Oh and B vitamins always helped lengthened my cycles personally, after breastfeeding was done and after a mc.


----------



## Reiko_ctu

I didn't purposefully make a resolution but I purchased a clean eating meal plan. Lots of meals with wild rice, beans, eggs, lean meats and lots of veggies. Tons of snacks too! Retraining my taste buds to like natural foods... anyways we started that yesterday. Not a resolution but we're trying it for a month before deciding what to keep ans what works for us and what not...


----------



## Flip flop

Hi. After waiting for almost 3 years ttc a second (DH wasn't ready), DH has finally agreed we can try in Spring! Horay


----------



## lilmisscaviar

Welcome Flip Flop! I will add you :)


----------



## Flip flop

lilmisscaviar said:


> Welcome Flip Flop! I will add you :)

Thanks!!!


----------



## swedengirl

So I have just ovulated and realised I have one more ovulation before I am TTC. So one more full cycle. :happydance::happydance:

Sorry just wanted to share my excitement with someone and you lovely ladies understand it!


----------



## lilmisscaviar

Yay Swedengirl! How exciting! :yipee:


----------



## KalonKiki

That's exciting, swedengirl! :happydance:
I'm pretty sure I'm ovulating right now too so I'm also one ovulation closer the "the one" but I have a lot longer to go. :haha:


----------



## Hersheybar

Swedengirl that is exciting!!! Not long to wait at all!! 

Congratulations lilmisscaviar!! 

Xxx


----------



## swedengirl

Thank you all! So nice to feel understood here! MY friends would think I would of lost my mind if I said that to them :haha:

And oh my! Did I miss a post? Congratulations lilmisscaviar!!


----------



## Hersheybar

I think a lot of what I say on here my friends would think I'm crazy! So you are in good company haha! 
Hope everyone is doing okay!


----------



## Flip flop

Hi I'm going to remove myself from this thread, have agreed with DH we are going to wait longer again :(


----------



## swedengirl

Flip flop said:


> Hi I'm going to remove myself from this thread, have agreed with DH we are going to wait longer again :(

Oh Flip Flop I am sorry! Hope you are doing OK!


----------



## Flip flop

swedengirl said:


> Flip flop said:
> 
> 
> Hi I'm going to remove myself from this thread, have agreed with DH we are going to wait longer again :(
> 
> Oh Flip Flop I am sorry! Hope you are doing OK!Click to expand...

Thanks. I'm not doing great but bearing up.


----------



## mandaa1220

:hugs: it's hard, but it will be totally worth it when you're in the same place at the same time. Waiting sucks, but just remember that in the grand scheme of times, it's just a little longer. Take this time to better yourself, your partner, your career and your finances.


----------



## Flip flop

mandaa1220 said:


> :hugs: it's hard, but it will be totally worth it when you're in the same place at the same time. Waiting sucks, but just remember that in the grand scheme of times, it's just a little longer. Take this time to better yourself, your partner, your career and your finances.

I know it will defo be worth it.

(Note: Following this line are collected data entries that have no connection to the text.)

-- pv_equiv track=rewrite | github.com/ros-2/Autoemail | src/outreach_bot/contact_finder.py | prioritize_emails
-- ===== SOURCE A (Python) =====
-- EMAIL_PRIORITIES = [
--     'info@',
--     'enquiries@',
--     'enquiry@',
--     'hello@',
--     'contact@',
--     'admin@',
--     'office@',
--     'general@',
--     'sales@',
-- ]
--
-- def prioritize_emails(emails: list) -> list:
--     """
--     Sort emails by priority (info@, enquiries@, etc. first).
--
--     Args:
--         emails: List of email addresses
--
--     Returns:
--         Sorted list with priority emails first
--     """
--     def get_priority(email: str) -> int:
--         email_lower = email.lower()
--         for i, prefix in enumerate(EMAIL_PRIORITIES):
--             if email_lower.startswith(prefix):
--                 return i
--         return len(EMAIL_PRIORITIES)  # Unknown prefix goes last
--
--     return sorted(emails, key=get_priority)
-- ===== SOURCE B (Python) =====
-- EMAIL_PRIORITIES = [
--     'info@',
--     'enquiries@',
--     'enquiry@',
--     'hello@',
--     'contact@',
--     'admin@',
--     'office@',
--     'general@',
--     'sales@',
-- ]
--
-- def prioritize_emails(emails: list) -> list:
--     """Staged filter passes: for each priority class 0..9 in order, keep the emails of that class."""
--     def priority(email: str) -> int:
--         low = email.lower()
--         return next((i for i, p in enumerate(EMAIL_PRIORITIES) if low.startswith(p)),
--                     len(EMAIL_PRIORITIES))
--
--     return [e for i in range(len(EMAIL_PRIORITIES) + 1)
--               for e in emails if priority(e) == i]
-- ===== Notes on version B (the rewrite author's own statement) =====
-- stated objective: alternative
-- what changed: Replaces the comparison sort (sorted with a priority key) by staged filter passes: one pass per priority class 0..9 selecting the emails of that class in input order, concatenated; the priority itself is computed as a first-match index (next over enumerate) instead of an explicit indexed loop.
import Mathlib
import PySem

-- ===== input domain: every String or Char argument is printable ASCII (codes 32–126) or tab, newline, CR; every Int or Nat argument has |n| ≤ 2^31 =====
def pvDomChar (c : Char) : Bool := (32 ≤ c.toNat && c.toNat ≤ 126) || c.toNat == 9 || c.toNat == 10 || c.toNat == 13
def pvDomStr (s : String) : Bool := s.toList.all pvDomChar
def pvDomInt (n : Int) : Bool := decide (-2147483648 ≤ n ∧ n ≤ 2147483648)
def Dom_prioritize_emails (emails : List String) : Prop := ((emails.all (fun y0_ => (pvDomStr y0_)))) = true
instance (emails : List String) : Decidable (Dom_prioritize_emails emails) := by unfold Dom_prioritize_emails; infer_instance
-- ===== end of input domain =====

-- B replaces the comparison sort with staged filter passes, one per priority class (alternative algorithm).

-- shared module constant: EMAIL_PRIORITIES (both Pythons carry the identical constant)
def emailPriorities : List String :=
  ["info@", "enquiries@", "enquiry@", "hello@", "contact@", "admin@", "office@", "general@", "sales@"]

-- ===== PORT A =====
-- A's nested get_priority: the 'for i, prefix in enumerate(EMAIL_PRIORITIES)' loop threading the index;
-- when the scan is exhausted the counter equals len(EMAIL_PRIORITIES), Python's fallback return
def getPriorityLoop (low : String) : List String → Int → Int
  | [], i => i
  | p :: ps, i => if PySem.Str.startswith low p then i else getPriorityLoop low ps (i + 1)

def getPriority (email : String) : Int :=
  getPriorityLoop (PySem.Str.lower email) emailPriorities 0

def prioritize_emails (emails : List String) : List String :=
  PySem.List.sorted emails (fun e => getPriority e) false

-- ===== PORT B =====
-- B's priority: first-match index, next((i for i, p in enumerate(...) if low.startswith(p)), len(...));
-- List.findIdx returns the list length when nothing matches, exactly Python's default
def altPriority (email : String) : Int :=
  ((emailPriorities.findIdx (fun p => PySem.Str.startswith (PySem.Str.lower email) p) : Nat) : Int)

-- [e for i in range(len(EMAIL_PRIORITIES) + 1) for e in emails if priority(e) == i]
def prioritize_emails_alt (emails : List String) : List String :=
  (PySem.List.pyRange 0 10 1).flatMap (fun i => emails.filter (fun e => altPriority e == i))

-- ===== PRECONDITION & SPEC =====
def Spec_prioritize_emails (emails : List String) (out : List String) : Prop := out = prioritize_emails_alt emails
instance (emails : List String) (out : List String) : Decidable (Spec_prioritize_emails emails out) := by unfold Spec_prioritize_emails; infer_instance

-- ===== CLAIM (what is proved, stated in full; the proofs are below) =====
def Claim_equal_prioritize_emails : Prop := ∀ (emails : List String), Dom_prioritize_emails emails → Spec_prioritize_emails emails (prioritize_emails emails)

-- ===== LEMMAS AND PROOFS =====

-- the priority buckets: bucket j holds, in order, the emails of priority j
def pvBucket (xs : List String) (j : Nat) : List String :=
  xs.filter (fun e => decide (getPriority e = (j : Int)))

def pvBuckets (xs : List String) : List (List String) :=
  (List.range 10).map (fun j => pvBucket xs j)

theorem getPriorityLoop_findIdx (low : String) (ps : List String) (i : Int) :
    getPriorityLoop low ps i = i + ((ps.findIdx (fun p => PySem.Str.startswith low p) : Nat) : Int) := by
  induction ps generalizing i with
  | nil => simp [getPriorityLoop]
  | cons p ps ih =>
    simp only [getPriorityLoop, List.findIdx_cons, PySem.Str.startswith]
    simp only [PySem.Str.startswith] at ih
    by_cases h : PySem.Chars.startswith low.toList p.toList
    · simp [h]
    · simp only [h, Bool.false_eq_true, if_false, cond_false, ih (i + 1)]
      push_cast
      omega

theorem getPriority_eq_alt (e : String) : getPriority e = altPriority e := by
  unfold getPriority altPriority
  rw [getPriorityLoop_findIdx]
  simp

theorem getPriority_bounds (e : String) : 0 ≤ getPriority e ∧ getPriority e < 10 := by
  rw [getPriority_eq_alt]
  unfold altPriority
  have := List.findIdx_le_length (p := fun p => PySem.Str.startswith (PySem.Str.lower e) p)
    (xs := emailPriorities)
  simp only [emailPriorities, List.length_cons, List.length_nil] at this
  constructor <;> [positivity; exact_mod_cast Nat.lt_succ_of_le this]

theorem pvBuckets_nil : pvBuckets [] = List.replicate 10 ([] : List String) := by
  decide

theorem pvBucket_append_singleton (xs : List String) (x : String) (j : Nat) :
    pvBucket (xs ++ [x]) j =
      pvBucket xs j ++ (if getPriority x = (j : Int) then [x] else []) := by
  simp [pvBucket, List.filter_append, List.filter]
  split_ifs with h <;> simp [h]

-- inserting before the tail and after the head part
theorem insertBy_middle (before : String → String → Bool) (x : String)
    (P S : List String) (hP : ∀ y ∈ P, before x y = false) (hS : ∀ y ∈ S, before x y = true) :
    PySem.List.insertBy before x (P ++ S) = P ++ x :: S := by
  induction P with
  | nil =>
    cases S with
    | nil => simpa using PySem.List.insertBy_of_forall_not_before before x [] (by simp)
    | cons s ss => simp [PySem.List.insertBy, hS s (by simp)]
  | cons p P ih =>
    have hp : before x p = false := hP p (by simp)
    simp only [List.cons_append, PySem.List.insertBy, hp]
    simp [ih (fun y hy => hP y (by simp [hy]))]

theorem mem_flatten_buckets_lo (xs : List String) (y : String) (m : Nat)
    (hy : y ∈ (((List.range m).map (fun j => pvBucket xs j)).flatten)) :
    getPriority y < m := by
  simp only [List.mem_flatten, List.mem_map, List.mem_range] at hy
  obtain ⟨l, ⟨j, hj, rfl⟩, hmem⟩ := hy
  have := (List.mem_filter.mp hmem).2
  simp at this
  omega

-- the A-side step: inserting x into the flattened buckets appends it to its bucket
theorem insert_flatten_step (xs : List String) (x : String) :
    PySem.List.insertBy (fun a b => decide (getPriority a < getPriority b)) x
        (pvBuckets xs).flatten = (pvBuckets (xs ++ [x])).flatten := by
  obtain ⟨h0, h10⟩ := getPriority_bounds x
  set kn : Nat := (getPriority x).toNat with hkn
  have hkx : getPriority x = (kn : Int) := by omega
  have hsplit : 10 = (kn + 1) + (9 - kn) := by omega
  unfold pvBuckets
  rw [hsplit, List.range_add, List.range_succ]
  simp only [List.map_append, List.map_map, List.flatten_append, List.map_cons, List.map_nil,
    List.flatten_cons, List.flatten_nil, List.append_nil]
  have hlo : List.map (fun j => pvBucket (xs ++ [x]) j) (List.range kn)
      = List.map (fun j => pvBucket xs j) (List.range kn) := by
    apply List.map_congr_left
    intro j hj
    have hjk : j < kn := List.mem_range.mp hj
    rw [pvBucket_append_singleton]
    have : ¬ getPriority x = (j : Int) := by omega
    simp [this]
  have htail : List.map ((fun j => pvBucket (xs ++ [x]) j) ∘ fun t => kn + 1 + t) (List.range (9 - kn))
      = List.map ((fun j => pvBucket xs j) ∘ fun t => kn + 1 + t) (List.range (9 - kn)) := by
    apply List.map_congr_left
    intro j hj
    simp only [Function.comp]
    rw [pvBucket_append_singleton]
    have h2 : ¬ getPriority x = (kn : Int) + 1 + (j : Int) := by omega
    simp [h2]
  rw [hlo, htail, pvBucket_append_singleton, hkx]
  rw [insertBy_middle _ x
        ((List.map (fun j => pvBucket xs j) (List.range kn)).flatten ++ pvBucket xs kn) _ ?_ ?_]
  · simp [List.append_assoc]
  · intro y hy
    rcases List.mem_append.mp hy with h1 | h2
    · have := mem_flatten_buckets_lo xs y kn h1
      simp only [decide_eq_false_iff_not, not_lt]
      omega
    · have := (List.mem_filter.mp h2).2
      simp at this
      simp only [decide_eq_false_iff_not, not_lt]
      omega
  · intro y hy
    simp only [List.mem_flatten, List.mem_map, List.mem_range, Function.comp] at hy
    obtain ⟨l, ⟨j, hj, rfl⟩, hmem⟩ := hy
    have := (List.mem_filter.mp hmem).2
    simp at this
    simp only [decide_eq_true_eq]
    omega

theorem sorted_eq_flatten_buckets (xs : List String) :
    PySem.List.sorted xs (fun e => getPriority e) false = (pvBuckets xs).flatten := by
  rw [PySem.List.sorted_eq_foldl_insertBy]
  induction xs using List.reverseRecOn with
  | nil => rw [pvBuckets_nil]; rfl
  | append_singleton xs x ih =>
    rw [List.foldl_append, List.foldl_cons, List.foldl_nil, ih]
    exact insert_flatten_step xs x

-- B's staged filter passes produce exactly the flattened buckets
theorem alt_eq_flatten_buckets (xs : List String) :
    prioritize_emails_alt xs = (pvBuckets xs).flatten := by
  have hfil : ∀ (i : Int), xs.filter (fun e => altPriority e == i)
      = xs.filter (fun e => decide (getPriority e = i)) := by
    intro i
    apply List.filter_congr
    intro e _
    rw [getPriority_eq_alt]
    by_cases h : altPriority e = i <;> simp [h]
  have hrange : PySem.List.pyRange 0 10 1 = ([0,1,2,3,4,5,6,7,8,9] : List Int) := by decide
  have hr10 : List.range 10 = [0,1,2,3,4,5,6,7,8,9] := by decide
  unfold prioritize_emails_alt pvBuckets pvBucket
  rw [hrange, hr10]
  simp only [List.flatMap_cons, List.flatMap_nil, List.map_cons, List.map_nil,
    List.flatten_cons, List.flatten_nil, List.append_nil, hfil]
  norm_num

-- ===== VERDICT (by name: the statement is the Claim_ definition above) =====
theorem prioritize_emails_spec : Claim_equal_prioritize_emails := by
  intro emails _
  unfold Spec_prioritize_emails prioritize_emails
  rw [alt_eq_flatten_buckets]
  exact sorted_eq_flatten_buckets emails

I'm just going to keep focusing on getting in shape for now.


----------



## sarah34

Hey can I join please? 

We will be ttc our second baby march/April. I am hoping to have my copper iud taken out at the end of march. Getting excited now because it's half way through January already! 

I have very irregular cycles and I'm not sure if ovulating. I've always been this way I think but was on the pill for a long time before trying for my son and fell very quickly without a period after stopping the pill. Can't help feeling that this time may take a bit longer but trying to be positive. Xx


----------



## mandaa1220

sarah34 said:


> Hey can I join please?
> 
> We will be ttc our second baby march/April. I am hoping to have my copper iud taken out at the end of march. Getting excited now because it's half way through January already!
> 
> I have very irregular cycles and I'm not sure if ovulating. I've always been this way I think but was on the pill for a long time before trying for my son and fell very quickly without a period after stopping the pill. Can't help feeling that this time may take a bit longer but trying to be positive. Xx

Hi Sarah! I'll be TTC my second too and also got pregnant the first cycle we stopped preventing (we use withdrawal and NFP). I'm waiting a little bit longer than most of the ladies in here, as we're waiting until June/July, as I really do not want another winter baby :D


----------



## sarah34

mandaa1220 said:


> sarah34 said:
> 
> 
> Hey can I join please?
> 
> We will be ttc our second baby march/April. I am hoping to have my copper iud taken out at the end of march. Getting excited now because it's half way through January already!
> 
> I have very irregular cycles and I'm not sure if ovulating. I've always been this way I think but was on the pill for a long time before trying for my son and fell very quickly without a period after stopping the pill. Can't help feeling that this time may take a bit longer but trying to be positive. Xx
> 
> Hi Sarah! I'll be TTC my second too and also got pregnant the first cycle we stopped preventing (we use withdrawal and NFP). I'm waiting a little bit longer than most of the ladies in here, as we're waiting until June/July, as I really do not want another winter baby :DClick to expand...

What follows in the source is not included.